Alloting score to each sentence

In [26]:
from heapq import nlargest

In [27]:
length = int(len(sen_tokens)*0.3)
length

3

In [43]:
summary = nlargest(length, sen_scores, key = sen_scores.get)
summary

[This corresponds to our intuition that a good summarizer can parse meaning and should select sentences based purely on the internal structure of the article.,
 This project uses BERT sentence embeddings to build an extractive summarizer taking two supervised approaches.,
 Like many things NLP, one reason for this progress is the superior embeddings offered by transformer models like BERT.]

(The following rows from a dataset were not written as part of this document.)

-- pv_equiv track=rewrite | github.com/ichenq/gist | src/py/pretty_ifdef.py | replace_ifdef_guard
-- ===== SOURCE A (Python) =====
-- def replace_ifdef_guard(text_lines):
--     guard_line = -1
--     end_line = -1
--     for i in range(len(text_lines)):
--         line = text_lines[i].strip()
--         if line.startswith("#ifndef"):
--             guard = line[8:].strip()
--             nextline = text_lines[i+1]
--             if nextline.startswith("#define"):
--                 name = nextline[8:].strip()
--                 if guard == name:
--                     guard_line = i
--             break
--
--     if guard_line >= 0:
--         for i in reversed(range(len(text_lines))):
--             line = text_lines[i].strip()
--             if line.startswith("#endif"):
--                 end_line = i
--
--                 break
--     if guard_line >= 0 and end_line >= 0:
--         assert end_line > guard_line
--         text_lines[guard_line] = "#pragma once\n"
--         del text_lines[guard_line+1]
--         del text_lines[end_line-1]
--         return text_lines, True
--
--     return text_lines, False
-- ===== SOURCE B (Python) =====
-- def replace_ifdef_guard(text_lines):
--     # Single forward pass replacing A's two scans; mutates text_lines in place like A.
--     guard_line = -1
--     end_line = -1
--     seen_ifndef = False
--     for i in range(len(text_lines)):
--         line = text_lines[i].strip()
--         if not seen_ifndef and line.startswith("#ifndef"):
--             seen_ifndef = True
--             nextline = text_lines[i + 1]
--             if nextline.startswith("#define") and line[8:].strip() == nextline[8:].strip():
--                 guard_line = i
--         if line.startswith("#endif"):
--             end_line = i
--     if guard_line >= 0 and end_line >= 0:
--         assert end_line > guard_line
--         text_lines[guard_line] = "#pragma once\n"
--         del text_lines[guard_line + 1]
--         del text_lines[end_line - 1]
--         return text_lines, True
--     return text_lines, False
-- ===== Notes on version B (the rewrite author's own statement) =====
-- stated objective: alternative
-- what changed: A's two scans (a forward break-at-first-#ifndef loop plus a separate backward break-at-first-#endif loop run only when a guard was found) are merged into one forward pass that uses a seen flag for the first #ifndef and keeps overwriting end_line so it ends at the last #endif.
import Mathlib
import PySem

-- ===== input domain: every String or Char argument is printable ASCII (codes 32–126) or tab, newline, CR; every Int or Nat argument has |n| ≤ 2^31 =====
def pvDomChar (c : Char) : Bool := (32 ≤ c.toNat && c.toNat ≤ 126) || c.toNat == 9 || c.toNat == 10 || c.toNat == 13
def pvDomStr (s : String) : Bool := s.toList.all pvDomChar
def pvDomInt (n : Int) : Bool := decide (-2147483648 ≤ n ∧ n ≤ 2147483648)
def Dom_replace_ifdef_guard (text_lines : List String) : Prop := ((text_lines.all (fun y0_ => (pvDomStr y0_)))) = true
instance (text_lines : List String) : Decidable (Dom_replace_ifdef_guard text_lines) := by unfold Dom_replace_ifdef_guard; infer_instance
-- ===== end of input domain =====

-- B replaces A's two scans (forward break-at-first-#ifndef + conditional backward break-at-first-#endif)
-- with one forward pass; same return value. Both Pythons mutate text_lines in place; the equivalence
-- proved here is about the return value.


-- ===== PORT A =====
-- A's first loop: break at the first stripped line starting with "#ifndef"; the text_lines[i+1]
-- access is ported with pyGet?/getD "" (Python raises IndexError there; Pre_ excludes that input).
def aGuardScan (text_lines : List String) (i : Nat) : Int :=
  if _h : i < text_lines.length then
    if PySem.Str.startswith (PySem.Str.strip (text_lines.getD i "")) "#ifndef" then
      if PySem.Str.startswith ((PySem.List.pyGet? text_lines ((i : Int) + 1)).getD "") "#define" then
        if PySem.Str.strip (PySem.Str.slice (PySem.Str.strip (text_lines.getD i "")) (some 8) none)
            = PySem.Str.strip (PySem.Str.slice ((PySem.List.pyGet? text_lines ((i : Int) + 1)).getD "") (some 8) none)
        then (i : Int) else -1
      else -1
    else aGuardScan text_lines (i + 1)
  else -1
termination_by text_lines.length - i

-- A's second loop: reversed(range(n)), break at the first stripped line starting with "#endif".
def aEndScan (text_lines : List String) : Nat → Int
  | 0 => -1
  | n + 1 =>
    if PySem.Str.startswith (PySem.Str.strip (text_lines.getD n "")) "#endif" then (n : Int)
    else aEndScan text_lines n

def replace_ifdef_guard (text_lines : List String) : List String × Bool :=
  let guard_line := aGuardScan text_lines 0
  let end_line := if guard_line ≥ 0 then aEndScan text_lines text_lines.length else -1
  if guard_line ≥ 0 ∧ end_line ≥ 0 then
    -- the assert end_line > guard_line always passes inside Pre_
    (((text_lines.set guard_line.toNat "#pragma once\n").eraseIdx (guard_line.toNat + 1)).eraseIdx
        (end_line.toNat - 1), true)
  else (text_lines, false)

-- ===== PORT B =====
-- B's single forward loop over i with state (seen_ifndef, guard_line, end_line).
def bScan (text_lines : List String) (i : Nat) (seen : Bool) (g e : Int) : Int × Int :=
  if _h : i < text_lines.length then
    if seen = false ∧ PySem.Str.startswith (PySem.Str.strip (text_lines.getD i "")) "#ifndef" = true then
      if PySem.Str.startswith ((PySem.List.pyGet? text_lines ((i : Int) + 1)).getD "") "#define" = true ∧
          PySem.Str.strip (PySem.Str.slice (PySem.Str.strip (text_lines.getD i "")) (some 8) none)
            = PySem.Str.strip (PySem.Str.slice ((PySem.List.pyGet? text_lines ((i : Int) + 1)).getD "") (some 8) none) then
        bScan text_lines (i + 1) true (i : Int)
          (if PySem.Str.startswith (PySem.Str.strip (text_lines.getD i "")) "#endif" then (i : Int) else e)
      else
        bScan text_lines (i + 1) true g
          (if PySem.Str.startswith (PySem.Str.strip (text_lines.getD i "")) "#endif" then (i : Int) else e)
    else
      bScan text_lines (i + 1) seen g
        (if PySem.Str.startswith (PySem.Str.strip (text_lines.getD i "")) "#endif" then (i : Int) else e)
  else (g, e)
termination_by text_lines.length - i

def replace_ifdef_guard_alt (text_lines : List String) : List String × Bool :=
  let ge := bScan text_lines 0 false (-1) (-1)
  if ge.1 ≥ 0 ∧ ge.2 ≥ 0 then
    (((text_lines.set ge.1.toNat "#pragma once\n").eraseIdx (ge.1.toNat + 1)).eraseIdx
        (ge.2.toNat - 1), true)
  else (text_lines, false)

-- ===== PRECONDITION & SPEC =====
def ifndefP (s : String) : Bool := PySem.Str.startswith (PySem.Str.strip s) "#ifndef"
def endifP (s : String) : Bool := PySem.Str.startswith (PySem.Str.strip s) "#endif"
def guardMatchP (xs : List String) (i : Nat) : Bool :=
  PySem.Str.startswith (xs.getD (i + 1) "") "#define" &&
    (PySem.Str.strip (PySem.Str.slice (PySem.Str.strip (xs.getD i "")) (some 8) none)
      == PySem.Str.strip (PySem.Str.slice (xs.getD (i + 1) "") (some 8) none))

-- Pre_ excludes exactly the inputs on which Python A raises: an IndexError when the first
-- "#ifndef" line is the last line, and an AssertionError when the guard matched but no
-- "#endif" lies after it (the last "#endif" not being past the guard).
def Pre_replace_ifdef_guard (text_lines : List String) : Prop :=
  ((text_lines.findIdx? ifndefP).all (fun i =>
      decide (i + 1 < text_lines.length) &&
        (!guardMatchP text_lines i || !text_lines.any endifP
          || (text_lines.drop (i + 1)).any endifP))) = true
instance (text_lines : List String) : Decidable (Pre_replace_ifdef_guard text_lines) := by
  unfold Pre_replace_ifdef_guard; infer_instance

def pvWitness_replace_ifdef_guard : List String :=
  ["#ifndef FOO_H\n", "#define FOO_H\n", "int x;\n", "#endif\n"]

def Spec_replace_ifdef_guard (text_lines : List String) (out : List String × Bool) : Prop := out = replace_ifdef_guard_alt text_lines
instance (text_lines : List String) (out : List String × Bool) : Decidable (Spec_replace_ifdef_guard text_lines out) := by unfold Spec_replace_ifdef_guard; infer_instance

-- ===== CLAIM (what is proved, stated in full; the proofs are below) =====
def Claim_equal_replace_ifdef_guard : Prop := ∀ (text_lines : List String), Dom_replace_ifdef_guard text_lines → Pre_replace_ifdef_guard text_lines → Spec_replace_ifdef_guard text_lines (replace_ifdef_guard text_lines)

-- ===== LEMMAS AND PROOFS =====

-- forward "keep the last #endif index" scan: the e-component of bScan
def fwdLast (xs : List String) (i : Nat) (e : Int) : Int :=
  if _h : i < xs.length then
    fwdLast xs (i + 1)
      (if PySem.Str.startswith (PySem.Str.strip (xs.getD i "")) "#endif" then (i : Int) else e)
  else e
termination_by xs.length - i

theorem bScan_seen (xs : List String) : ∀ k i g e, xs.length - i ≤ k →
    bScan xs i true g e = (g, fwdLast xs i e) := by
  intro k
  induction k with
  | zero =>
    intro i g e hk
    have h : ¬ i < xs.length := by omega
    rw [bScan, fwdLast, dif_neg h, dif_neg h]
  | succ k ih =>
    intro i g e hk
    rw [bScan, fwdLast]
    by_cases h : i < xs.length
    · rw [dif_pos h, dif_pos h, if_neg (fun hc => Bool.true_eq_false.mp hc.1)]
      exact ih (i + 1) g _ (by omega)
    · rw [dif_neg h, dif_neg h]

set_option maxHeartbeats 1000000 in
theorem bScan_unseen (xs : List String) : ∀ k i e, xs.length - i ≤ k →
    bScan xs i false (-1) e = (aGuardScan xs i, fwdLast xs i e) := by
  intro k
  induction k with
  | zero =>
    intro i e hk
    have h : ¬ i < xs.length := by omega
    rw [bScan, fwdLast, aGuardScan, dif_neg h, dif_neg h, dif_neg h]
  | succ k ih =>
    intro i e hk
    rw [bScan, fwdLast, aGuardScan]
    by_cases h : i < xs.length
    · rw [dif_pos h, dif_pos h, dif_pos h]
      by_cases hif : PySem.Str.startswith (PySem.Str.strip (xs.getD i "")) "#ifndef" = true
      · rw [if_pos (⟨rfl, hif⟩ : (false = false ∧ _)), if_pos hif]
        by_cases hd : PySem.Str.startswith ((PySem.List.pyGet? xs ((i : Int) + 1)).getD "") "#define" = true
        · by_cases heq : PySem.Str.strip (PySem.Str.slice (PySem.Str.strip (xs.getD i "")) (some 8) none)
              = PySem.Str.strip (PySem.Str.slice ((PySem.List.pyGet? xs ((i : Int) + 1)).getD "") (some 8) none)
          · rw [if_pos (⟨hd, heq⟩ : (_ ∧ _)), if_pos hd, if_pos heq]
            exact bScan_seen xs (xs.length - (i + 1)) (i + 1) _ _ le_rfl
          · rw [if_neg (fun hc => heq hc.2), if_pos hd, if_neg heq]
            exact bScan_seen xs (xs.length - (i + 1)) (i + 1) _ _ le_rfl
        · rw [if_neg (fun hc => hd hc.1), if_neg hd]
          exact bScan_seen xs (xs.length - (i + 1)) (i + 1) _ _ le_rfl
      · rw [if_neg (fun hc => hif hc.2), if_neg hif]
        exact ih (i + 1) _ (by omega)
    · rw [dif_neg h, dif_neg h, dif_neg h]

theorem fwdLast_eq_aEndScan (xs : List String) : ∀ k n, xs.length - n ≤ k → n ≤ xs.length →
    fwdLast xs n (aEndScan xs n) = aEndScan xs xs.length := by
  intro k
  induction k with
  | zero =>
    intro n hk hn
    have h : n = xs.length := by omega
    subst h
    rw [fwdLast, dif_neg (lt_irrefl _)]
  | succ k ih =>
    intro n hk hn
    by_cases h : n < xs.length
    · rw [fwdLast, dif_pos h]
      have hstep : (if PySem.Str.startswith (PySem.Str.strip (xs.getD n "")) "#endif"
          then (n : Int) else aEndScan xs n) = aEndScan xs (n + 1) := by
        rw [aEndScan]
      rw [hstep]
      exact ih (n + 1) (by omega) (by omega)
    · have hn' : n = xs.length := by omega
      subst hn'
      rw [fwdLast, dif_neg (lt_irrefl _)]

-- ===== VERDICT (by name: the statement is the Claim_ definition above) =====
theorem replace_ifdef_guard_spec : Claim_equal_replace_ifdef_guard := by
  unfold Claim_equal_replace_ifdef_guard
  intro xs _hDom _hPre
  have he : fwdLast xs 0 (-1) = aEndScan xs xs.length :=
    fwdLast_eq_aEndScan xs xs.length 0 (by omega) (by omega)
  have hb : bScan xs 0 false (-1) (-1) = (aGuardScan xs 0, aEndScan xs xs.length) := by
    rw [bScan_unseen xs xs.length 0 (-1) (by omega), he]
  unfold Spec_replace_ifdef_guard replace_ifdef_guard replace_ifdef_guard_alt
  rw [hb]
  by_cases hg : aGuardScan xs 0 ≥ 0
  · simp only [hg, if_true]
  · simp [hg]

Finding the sentences with highest scores

In [44]:
final_summary = [word.text for word in summary]
summary = ' '.join(final_summary)

Joining sentences with highest score

In [45]:
print(text1)


Extractive summarization is a challenging task that has only recently become practical.
Like many things NLP, one reason for this progress is the superior embeddings offered by transformer models like BERT.
This project uses BERT sentence embeddings to build an extractive summarizer taking two supervised approaches.
The first considers only embeddings and their derivatives.
This corresponds to our intuition that a good summarizer can parse meaning and should select sentences based purely on the internal structure of the article. The baseline for this approach is the unsupervised TextRank model. The other approach incorporates sequential information and takes advantage of the well known Lead3 phenomena particular to news corpuses. This is the observation that the first three sentences typically do a good job in summarizing the article. In fact, this strategy is explicitly deployed by many publishers. Lead3 is used as the baseline for this second approach.
In both cases, the supervised 

In [46]:
print(summary)

This corresponds to our intuition that a good summarizer can parse meaning and should select sentences based purely on the internal structure of the article. This project uses BERT sentence embeddings to build an extractive summarizer taking two supervised approaches.
 Like many things NLP, one reason for this progress is the superior embeddings offered by transformer models like BERT.



In [47]:
len(summary)

389

In [48]:
len(text1)

1069